8. The nature of the "cooked main meal" which the claimant "cannot prepare" is crucial. In my view it is a labour intensive reasonable main daily meal freshly cooked on a traditional cooker. What is reasonable is a question of fact to be determined by reference to what is reasonable for a member of the community to which the claimant belongs e.g. a vegetarian meal as opposed to one which is not. The use of the phrase "for himself" shows that the meal is intended to be just for one person, not for the whole family. The "main meal" art issue is, therefore, a labour intensive, main reasonable daily meal for one person, not a celebration meal or a snack. The main meal must be cooked on a daily basis and it is irrelevant that a claimant may prepare, cook and freeze a number of main meals on the days that help is provided and then defrost and heat them in a microwave on subsequent days. The test depends on what a claimant cannot do without help on each day. Because the main meal has to be cooked, the test includes all activities auxiliary to the cooking such as reaching for a saucepan, putting water in it and lifting it on or off the cooker. All cooking utensils must of course be placed in a reasonable position.

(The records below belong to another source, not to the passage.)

-- entering a directory: the new key is strictly longer than every key on the stack
lemma inv_push {branch : List String} {da : PySem.Dict String Int} {d : String} {p : Int}
    {rest : List (String × Int)} {db : PySem.Dict String Int} (sfx : String)
    (h : StInv branch da ((d, p) :: rest) db) :
    StInv (branch ++ ["$" ++ d ++ "_" ++ sfx]) (da.insert ("$" ++ d ++ "_" ++ sfx) 0)
      (("$" ++ d ++ "_" ++ sfx, 0) :: (d, p) :: rest) (db.insert ("$" ++ d ++ "_" ++ sfx) 0) := by
  obtain ⟨h1, h2, h3, h4, h5, h6, h7⟩ := h
  set name := "$" ++ d ++ "_" ++ sfx with hname
  have hlen : name.toList.length = d.toList.length + sfx.toList.length + 2 := by
    simp [hname, String.toList_append]
    omega
  have hlonger : ∀ k ∈ ((d, p) :: rest).map Prod.fst, k.toList.length < name.toList.length := by
    intro k hk
    simp only [List.map_cons, List.mem_cons] at hk
    rcases hk with rfl | hk
    · omega
    · have hmem : k.toList.length ∈ rest.map (fun e => e.1.toList.length) := by
        obtain ⟨e, he, rfl⟩ := List.mem_map.mp hk
        exact List.mem_map.mpr ⟨e, he, rfl⟩
      have hgt := (List.pairwise_cons.mp (by simpa only [List.map_cons] using h4)).1 _ hmem
      omega
  have hfresh : name ∉ ((d, p) :: rest).map Prod.fst := fun hmem => by
    have := hlonger name hmem; omega
  have hcontains_eq : da.contains name = db.contains name := by
    rw [PySem.Dict.contains_eq_decide_mem_keys, PySem.Dict.contains_eq_decide_mem_keys, h2]
  refine ⟨?_, ?_, ?_, ?_, ?_, ?_, ?_⟩
  · subst h1; simp
  · rcases hc : db.contains name with _ | _
    · rw [PySem.Dict.keys_insert_of_not_contains _ _ (hcontains_eq.trans hc),
        PySem.Dict.keys_insert_of_not_contains _ _ hc, h2]
    · rw [PySem.Dict.keys_insert_of_contains _ _ (hcontains_eq.trans hc),
        PySem.Dict.keys_insert_of_contains _ _ hc, h2]
  · intro k
    have hold := h3 k
    rw [PySem.Dict.getD_insert, PySem.Dict.getD_insert]
    by_cases hk : k = name
    · simp only [if_pos hk]
      have hz0 : pend 0 ((d, p) :: rest) name = 0 := pend_eq_zero_of_not_mem _ 0 name hfresh
      have hz : pend 0 ((name, 0) :: (d, p) :: rest) k = 0 := by
        rw [hk]
        have hu : pend 0 ((name, 0) :: (d, p) :: rest) name
            = (if name = name then (0 : Int) + 0 else 0) + pend (0 + 0) ((d, p) :: rest) name :=
          rfl
        rw [hu]
        simp [hz0]
      rw [hz]
      omega
    · simp only [if_neg hk]
      have hps : pend 0 ((name, 0) :: (d, p) :: rest) k = pend 0 ((d, p) :: rest) k := by
        simp [pend, hk]
      rw [hps]; exact hold
  · simp only [List.map_cons]
    refine List.pairwise_cons.mpr ⟨?_, by simpa only [List.map_cons] using h4⟩
    intro y hy
    have hy' : y ∈ ((d, p) :: rest).map (fun e => e.1.toList.length) := by
      simpa only [List.map_cons] using hy
    obtain ⟨e, he, rfl⟩ := List.mem_map.mp hy'
    exact hlonger e.1 (List.mem_map.mpr ⟨e, he, rfl⟩)
  · intro k hk
    rw [PySem.Dict.contains_insert]
    simp only [List.map_cons, List.mem_cons] at hk
    rcases hk with rfl | hk
    · simp
    · simp only [Bool.or_eq_true, beq_iff_eq]
      exact Or.inr (h5 k (by simpa using hk))
  · rw [PySem.Dict.contains_insert]; simp [h6]
  · exact PySem.Dict.nodup_keys_insert _ _ _ h7

-- a file line: A walks the whole branch, B bumps only the top pending counter
lemma inv_file {branch : List String} {da : PySem.Dict String Int} {d : String} {p : Int}
    {rest : List (String × Int)} {db : PySem.Dict String Int} (v : Int)
    (h : StInv branch da ((d, p) :: rest) db) :
    StInv branch (branch.foldl (fun dd dir => dd.modify dir 0 (· + v)) da)
      ((d, p + v) :: rest) db := by
  obtain ⟨h1, h2, h3, h4, h5, h6, h7⟩ := h
  have hbr : ∀ x ∈ branch, da.contains x = true := by
    intro x hx
    rw [PySem.Dict.contains_iff_mem_keys, h2, ← PySem.Dict.contains_iff_mem_keys]
    apply h5
    rw [h1, List.mem_reverse] at hx
    exact hx
  refine ⟨h1, (foldl_modify_keys v branch da hbr).trans h2, ?_, by simpa using h4,
    by simpa using h5, h6, h7⟩
  intro k
  rw [foldl_modify_getD, h3 k]
  have hcount : branch.count k = (((d, p) :: rest).map Prod.fst).count k := by
    subst h1; exact List.count_reverse
  rw [hcount]
  have hshift : pend ((0 : Int) + p + v) rest k
      = pend (0 + p) rest k + v * ((rest.map Prod.fst).count k) := pend_shift rest (0 + p) v k
  simp only [pend, List.map_cons, List.count_cons]
  have harg : (0 : Int) + (p + v) = 0 + p + v := by ring
  rw [harg, hshift]
  by_cases hk : k = d
  · have : ¬ d = k → False := fun h => h hk.symm
    simp [hk]
    ring
  · have hk' : ¬ d = k := fun h => hk h.symm
    simp [hk, hk']
    ring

9. The word 'prepare' emphasises a claimant's ability to make all the ingredients ready for cooking. This includes the peeling and chopping of fresh vegetables as opposed to frozen vegetables which require no real preparation. However, in my view a chop, a piece of fish or meat ready minced does not fall in the category of 'convenience foods' and are permissible as basic ingredients. I should add for completeness that because the test is objective it is irrelevant that a claimant may never wish to cook such a meal or that it is considered financially impossible.
10. ….
11. As stated the 'cooking test' is objective and is not dependent on the type of facilities or equipment available to a claimant. The DAT further erred in law in that they considered that the test of the claimant's ability to cook a main meal was to be limited by reference to the use of special kitchen appliances to compensate for her disability, without explaining in any detail what appliances they had in mind and how they would help. In my view if a claimant cannot, given normal reasonable facilities (which might include certain devices to assist) perform the tasks necessary to prepare a main meal then the condition of section 72(1)(a)(ii) of the Act will be satisfied. Once it is established that the claimant is unable to perform those tasks it is not necessary in the context of the "main meal" test to consider whether that inability can be overcome by specially adapting the kitchen or making alternative arrangements. The test is designed as a measure of the claimant's ability to perform specific daily tasks. The 'cooking test' concentrates on the extent of a claimant's abilities and not on the need for help, unlike the attention and supervision conditions contained in section 72(1)(a)(i), (b) and (c) of the Act where the test is that the disabled person must 'require' attention or supervision. If an alternative to attention or supervision is reasonably available then the attention or supervision cannot be said to be required."